Pennsylvania elk hunters, including a Yorker, enjoy high success rate during recent season


More than 73 percent of the hunters participating in Pennsylvania's 2015 elk hunt have taken home a trophy.

The Pennsylvania Game Commission announced on Monday that 85 elk were taken by hunters during the regular one-week elk season that ended Nov. 7. And for those licensed to hunt antlered elk, also known as bulls, the success rate was 95 percent.

The 2015 harvest included several large elk, including one taken by a Yorker. Nine bulls each were estimated to weigh 700 pounds or more, with the heaviest bull taken in this year's hunt estimated at 894 pounds.
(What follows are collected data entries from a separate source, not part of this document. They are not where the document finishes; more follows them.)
-- pv_equiv track=rewrite | github.com/lumos706/SYSU_AI-Project_by_LuM0s | E4_22336216/Agent_1.py | get_pattern_locations
-- ===== SOURCE A (Python) =====
-- def get_pattern_locations(board, pattern):
--     '''
--     获取给定的棋子排列所在的位置
--     ---------------参数---------------
--     board       当前的局面，是 15×15 的二维 list，表示棋盘
--     pattern     代表需要找的排列的 tuple
--     ---------------返回---------------
--     一个由 tuple 组成的 list，每个 tuple 代表在棋盘中找到的一个棋子排列
--         tuple 的第 0 维     棋子排列的初始 x 坐标（行数/第一维）
--         tuple 的第 1 维     棋子排列的初始 y 坐标（列数/第二维）
--         tuple 的第 2 维     棋子排列的方向，0 为向下，1 为向右，2 为右下，3 为左下；
--                             仅对不对称排列：4 为向上，5 为向左，6 为左上，7 为右上；
--                             仅对长度为 1 的排列：方向默认为 0
--     ---------------示例---------------
--     对于以下的 board（W 为白子，B为黑子）
--       0 y 1   2   3   4   ...
--     0 +---W---+---+---+-- ...
--     x |   |   |   |   |   ...
--     1 +---+---B---+---+-- ...
--       |   |   |   |   |   ...
--     2 +---+---+---W---+-- ...
--       |   |   |   |   |   ...
--     3 +---+---+---+---+-- ...
--       |   |   |   |   |   ...
--     ...
--     和要找的 pattern (WHITE, BLACK, WHITE)：
--     函数输出的 list 会包含 (0, 1, 2) 这一元组，代表在 (0, 1) 的向右下方向找到了
--     一个对应 pattern 的棋子排列。
--     '''
--     ROWS = len(board)
--     DIRE = [(1, 0), (0, 1), (1, 1), (1, -1)]
--     pattern_list = []
--     palindrome = True if tuple(reversed(pattern)) == pattern else False
--     for x in range(ROWS):
--         for y in range(ROWS):
--             if pattern[0] == board[x][y]:
--                 if len(pattern) == 1:
--                     pattern_list.append((x, y, 0))
--                 else:
--                     for dire_flag, dire in enumerate(DIRE):
--                         if _check_pattern(board, ROWS, x, y, pattern, dire[0], dire[1]):
--                             pattern_list.append((x, y, dire_flag))
--                     if not palindrome:
--                         for dire_flag, dire in enumerate(DIRE):
--                             if _check_pattern(board, ROWS, x, y, pattern, -dire[0], -dire[1]):
--                                 pattern_list.append((x, y, dire_flag + 4))
--     return pattern_list
--
-- def _check_pattern(board, ROWS, x, y, pattern, dx, dy):
--     for goal in pattern[1:]:
--         x, y = x + dx, y + dy
--         if x < 0 or y < 0 or x >= ROWS or y >= ROWS or board[x][y] != goal:
--             return False
--     return True
-- ===== SOURCE B (Python) =====
-- def get_pattern_locations(board, pattern):
--     n = len(board)
--     k = len(pattern)
--     if k == 1:
--         return [(x, y, 0) for x in range(n) for y in range(n) if board[x][y] == pattern[0]]
--     pat = list(pattern)
--     rpat = pat[::-1]
--     sym = rpat == pat
--     hits = []
--
--     def scan(cells, flag):
--         vals = [board[x][y] for x, y in cells]
--         for i in range(len(cells) - k + 1):
--             w = vals[i:i + k]
--             if w == pat:
--                 x, y = cells[i]
--                 hits.append((x, y, flag))
--             if not sym and w == rpat:
--                 x, y = cells[i + k - 1]
--                 hits.append((x, y, flag + 4))
--
--     for r in range(n):
--         scan([(r, y) for y in range(n)], 1)              # row r, direction right
--         scan([(x, r) for x in range(n)], 0)              # column r, direction down
--     for s in range(n):
--         scan([(i, s + i) for i in range(n - s)], 2)      # down-right diagonal, upper half
--         scan([(i, s - i) for i in range(s + 1)], 3)      # down-left diagonal, upper half
--     for s in range(1, n):
--         scan([(s + i, i) for i in range(n - s)], 2)      # down-right diagonal, lower half
--         scan([(s + i, n - 1 - i) for i in range(n - s)], 3)  # down-left diagonal, lower half
--     return sorted(hits)
-- ===== Notes on version B (the rewrite author's own statement) =====
-- stated objective: faster
-- what changed: Instead of probing 4 (or 8) directions cell by cell with a guarded Python walker, B sweeps the board's lines - every row, column, diagonal and anti-diagonal - builds each line once, slides a length-k window along it comparing whole slices against the pattern and (for non-palindromic patterns) its reverse, then sorts the hits into A's cell-major, direction-minor order; length-1 patterns become a plain cell comprehension.
import Mathlib
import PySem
That bull, which sported a 7-by-6 rack, was taken Nov. 2 by Rodney Hoover, of Martinsburg.

The largest bull in terms of rack size also was a 7-by-6, harvested Nov. 2 by Scott Martino, of Cresson. Its rack initially was measured at 387 inches, according to Boone & Crockett big-game scoring standards. That bull also was one of the heaviest, weighing an estimated 790 pounds.

The second-highest-scoring bull, taken by Timothy Iraca, of Irvona, had an 8-by-7 rack initially measured at 367 6/8 inches. That bull weighed 842 pounds.
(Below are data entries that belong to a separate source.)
-- pv_equiv track=rewrite | github.com/eliottcassidy2000/math | 04-computation/seven_eight_transition.py | count_alpha_by_type
-- ===== SOURCE A (Python) =====
-- from collections import defaultdict
--
-- def count_alpha_by_type(cycles, n):
--     """Count α₂ decomposed by cycle length types."""
--     alpha2_by_type = defaultdict(int)
--     for i in range(len(cycles)):
--         for j in range(i+1, len(cycles)):
--             if not (cycles[i][1] & cycles[j][1]):
--                 type_key = tuple(sorted([cycles[i][2], cycles[j][2]]))
--                 alpha2_by_type[type_key] += 1
--     return dict(alpha2_by_type)
-- ===== SOURCE B (Python) =====
-- from collections import Counter
--
--
-- def count_alpha_by_type(cycles, n):
--     """Count α₂ decomposed by cycle length types."""
--     def pair_keys(cs):
--         if not cs:
--             return []
--         (_, m1, t1), rest = cs[0], cs[1:]
--         here = [(t1, t2) if t1 <= t2 else (t2, t1)
--                 for (_, m2, t2) in rest if (m1 & m2) == 0]
--         return here + pair_keys(rest)
--     return dict(Counter(pair_keys(cycles)))
-- ===== Notes on version B (the rewrite author's own statement) =====
-- stated objective: alternative
-- what changed: Replaces A's index double loop that increments a defaultdict in place by a structural recursion on the list that materialises the list of sorted type-key pairs for disjoint masks and counts it in one pass with collections.Counter.
import Mathlib
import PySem

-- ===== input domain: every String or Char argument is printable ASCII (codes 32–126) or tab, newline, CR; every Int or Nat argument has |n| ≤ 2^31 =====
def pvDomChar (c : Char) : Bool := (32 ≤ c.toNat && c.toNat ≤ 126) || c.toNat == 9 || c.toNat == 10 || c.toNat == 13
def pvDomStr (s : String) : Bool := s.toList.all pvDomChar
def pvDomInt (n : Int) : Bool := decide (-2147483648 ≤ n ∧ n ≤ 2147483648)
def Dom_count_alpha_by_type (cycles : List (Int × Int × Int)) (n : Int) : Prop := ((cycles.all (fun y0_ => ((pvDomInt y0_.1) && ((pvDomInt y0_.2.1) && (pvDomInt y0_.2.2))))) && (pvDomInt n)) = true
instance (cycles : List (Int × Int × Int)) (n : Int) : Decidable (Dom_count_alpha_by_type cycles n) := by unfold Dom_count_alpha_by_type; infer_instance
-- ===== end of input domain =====

-- B replaces A's incremental defaultdict over an index double loop by a structural
-- recursion that materialises the list of disjoint-pair type keys and counts it once
-- with Counter (objective: alternative decomposition, same cost).

-- ===== PORT A =====
-- tuple(sorted([a, b])) for two ints is exactly this (stable on ties):
def pvSortedPair (a b : Int) : Int × Int := if a ≤ b then (a, b) else (b, a)

def count_alpha_by_type (cycles : List (Int × Int × Int)) (n : Int) : List (Int × Int × Int) :=
  let d : PySem.Dict (Int × Int) Int :=
    (PySem.List.pyRange 0 (PySem.List.len cycles) 1).foldl (fun d i =>
      (PySem.List.pyRange (i + 1) (PySem.List.len cycles) 1).foldl (fun d j =>
        let ci := PySem.List.pyGetD cycles i (0, 0, 0)
        let cj := PySem.List.pyGetD cycles j (0, 0, 0)
        if PySem.Int.band ci.2.1 cj.2.1 = 0 then
          d.modify (pvSortedPair ci.2.2 cj.2.2) 0 (· + 1)
        else d) d) PySem.Dict.empty
  d.items.map (fun p => (p.1.1, p.1.2, p.2))

-- ===== PORT B =====
def pvPairKeys : List (Int × Int × Int) → List (Int × Int)
  | [] => []
  | c :: rest =>
      (rest.filter (fun c2 => PySem.Int.band c.2.1 c2.2.1 = 0)).map
        (fun c2 => if c.2.2 ≤ c2.2.2 then (c.2.2, c2.2.2) else (c2.2.2, c.2.2))
      ++ pvPairKeys rest

def count_alpha_by_type_alt (cycles : List (Int × Int × Int)) (n : Int) : List (Int × Int × Int) :=
  (PySem.Dict.counter (pvPairKeys cycles)).items.map (fun p => (p.1.1, p.1.2, p.2))

-- ===== PRECONDITION & SPEC =====
def Spec_count_alpha_by_type (cycles : List (Int × Int × Int)) (n : Int) (out : List (Int × Int × Int)) : Prop := out = count_alpha_by_type_alt cycles n
instance (cycles : List (Int × Int × Int)) (n : Int) (out : List (Int × Int × Int)) : Decidable (Spec_count_alpha_by_type cycles n out) := by unfold Spec_count_alpha_by_type; infer_instance

-- ===== CLAIM (what is proved, stated in full; the proofs are below) =====
def Claim_equal_count_alpha_by_type : Prop := ∀ (cycles : List (Int × Int × Int)) (n : Int), Dom_count_alpha_by_type cycles n → Spec_count_alpha_by_type cycles n (count_alpha_by_type cycles n)

-- ===== LEMMAS AND PROOFS =====

-- one inner pass of A over the tail `rest`, started at dict d, counts B's keys for that head
lemma inner_eq (c : Int × Int × Int) (rest : List (Int × Int × Int)) (d : PySem.Dict (Int × Int) Int) :
    rest.foldl (fun d c2 =>
        if PySem.Int.band c.2.1 c2.2.1 = 0 then
          d.modify (pvSortedPair c.2.2 c2.2.2) 0 (· + 1)
        else d) d
    = ((rest.filter (fun c2 => PySem.Int.band c.2.1 c2.2.1 = 0)).map
        (fun c2 => if c.2.2 ≤ c2.2.2 then (c.2.2, c2.2.2) else (c2.2.2, c.2.2))).foldl
        (fun d k => d.modify k 0 (· + 1)) d := by
  induction rest generalizing d with
  | nil => rfl
  | cons x xs ih =>
      simp only [List.foldl_cons, List.filter_cons]
      by_cases h : PySem.Int.band c.2.1 x.2.1 = 0
      · rw [if_pos h]
        simp only [h, decide_true]
        rw [ih]
        rfl
      · rw [if_neg h]
        simp only [h, decide_false, Bool.false_eq_true, if_false]
        exact ih d

-- A's double loop, started on the suffix `ys` of cycles (with prefix `pre`), equals
-- folding the counter step over B's key list of `ys`
lemma outer_eq (pre ys : List (Int × Int × Int)) (d : PySem.Dict (Int × Int) Int) :
    (PySem.List.pyRange (pre.length : Int) (PySem.List.len (pre ++ ys)) 1).foldl (fun d i =>
      (PySem.List.pyRange (i + 1) (PySem.List.len (pre ++ ys)) 1).foldl (fun d j =>
        let ci := PySem.List.pyGetD (pre ++ ys) i (0, 0, 0)
        let cj := PySem.List.pyGetD (pre ++ ys) j (0, 0, 0)
        if PySem.Int.band ci.2.1 cj.2.1 = 0 then
          d.modify (pvSortedPair ci.2.2 cj.2.2) 0 (· + 1)
        else d) d) d
    = (pvPairKeys ys).foldl (fun d k => d.modify k 0 (· + 1)) d := by
  induction ys generalizing pre d with
  | nil =>
      rw [PySem.List.pyRange_one_eq_nil (by simp [PySem.List.len])]
      rfl
  | cons c rest ih =>
      rw [PySem.List.pyRange_one_cons (by simp [PySem.List.len]; try omega)]
      simp only [List.foldl_cons]
      have hget : PySem.List.pyGetD (pre ++ c :: rest) (pre.length : Int) (0, 0, 0) = c := by
        rw [PySem.List.pyGetD_eq_getElem _ (0, 0, 0) (by omega) (by simp; try omega)]
        simp
      have hdrop : (pre ++ c :: rest).drop (((pre.length : Int) + 1).toNat) = rest := by
        have h1 : ((pre.length : Int) + 1).toNat = pre.length + 1 := by omega
        rw [h1, List.drop_append]
        simp
      have hinner : ∀ d0 : PySem.Dict (Int × Int) Int,
          (PySem.List.pyRange ((pre.length : Int) + 1) (PySem.List.len (pre ++ c :: rest)) 1).foldl
            (fun d j =>
              if PySem.Int.band c.2.1 (PySem.List.pyGetD (pre ++ c :: rest) j (0, 0, 0)).2.1 = 0 then
                d.modify (pvSortedPair c.2.2 (PySem.List.pyGetD (pre ++ c :: rest) j (0, 0, 0)).2.2) 0 (· + 1)
              else d) d0
          = ((rest.filter (fun c2 => PySem.Int.band c.2.1 c2.2.1 = 0)).map
              (fun c2 => if c.2.2 ≤ c2.2.2 then (c.2.2, c2.2.2) else (c2.2.2, c.2.2))).foldl
              (fun d k => d.modify k 0 (· + 1)) d0 := by
        intro d0
        have h2 := PySem.List.foldl_pyRange_pyGetD (pre ++ c :: rest) ((0 : Int), (0 : Int), (0 : Int))
          (fun d cj => if PySem.Int.band c.2.1 cj.2.1 = 0 then
              d.modify (pvSortedPair c.2.2 cj.2.2) 0 (· + 1) else d) d0
          (a := (pre.length : Int) + 1) (by omega)
        rw [hdrop] at h2
        exact h2.trans (inner_eq c rest d0)
      simp only [hget]
      rw [hinner d]
      have hrest := ih (pre ++ [c])
        (((rest.filter (fun c2 => PySem.Int.band c.2.1 c2.2.1 = 0)).map
            (fun c2 => if c.2.2 ≤ c2.2.2 then (c.2.2, c2.2.2) else (c2.2.2, c.2.2))).foldl
          (fun d k => d.modify k 0 (· + 1)) d)
      simp only [List.append_assoc, List.singleton_append, List.length_append, List.length_cons,
        List.length_nil, Nat.cast_add, Nat.cast_one] at hrest
      rw [show pvPairKeys (c :: rest) = _ ++ pvPairKeys rest from rfl, List.foldl_append]
      exact hrest

-- ===== VERDICT (by name: the statement is the Claim_ definition above) =====
theorem count_alpha_by_type_spec : Claim_equal_count_alpha_by_type := by
  intro cycles n _
  show count_alpha_by_type cycles n = count_alpha_by_type_alt cycles n
  unfold count_alpha_by_type count_alpha_by_type_alt
  have h := outer_eq [] cycles PySem.Dict.empty
  simp only [List.nil_append, List.length_nil, Nat.cast_zero] at h
  rw [h, PySem.Dict.counter_eq_foldl]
Other large bulls taken include a 7-by-7 weighing 788 pounds taken by Edward Kerlin, of Warfordsburg; a 7-by-7 weighing 761 pounds taken by Ricky Sechrist, of York; a 7-by-7 weighing 758 pounds taken by Joseph Fremer, of Brockway; a 7-by-7 weighing 751 pounds taken by David German, of Shippensburg; a 7-by-8 weighing 749 pounds taken by Michael Simmers, of Landisburg; and a 7-by-7 weighing 703 pounds taken by Michael Chippie, of Windber.

There also were some large antlerless elk taken in the harvest. Eight of the 65 cows taken by hunters during the one-week season weighed more than 500 pounds.

Thirty-three of the 85 elk harvested were taken on the opening day of the elk season Nov. 2.

The Pennsylvania Game Commission typically doesn't release information about license holders, but those who are drawn to participate in the annual elk hunt often give their consent to release their names or other information. Information on successful hunters who do not sign and submit a consent form prior to the hunt is not released.

To participate in the elk hunt, hunters must submit an application, then must be selected through a random drawing and purchase a license. The drawing annually attracts more than 20,000 applicants.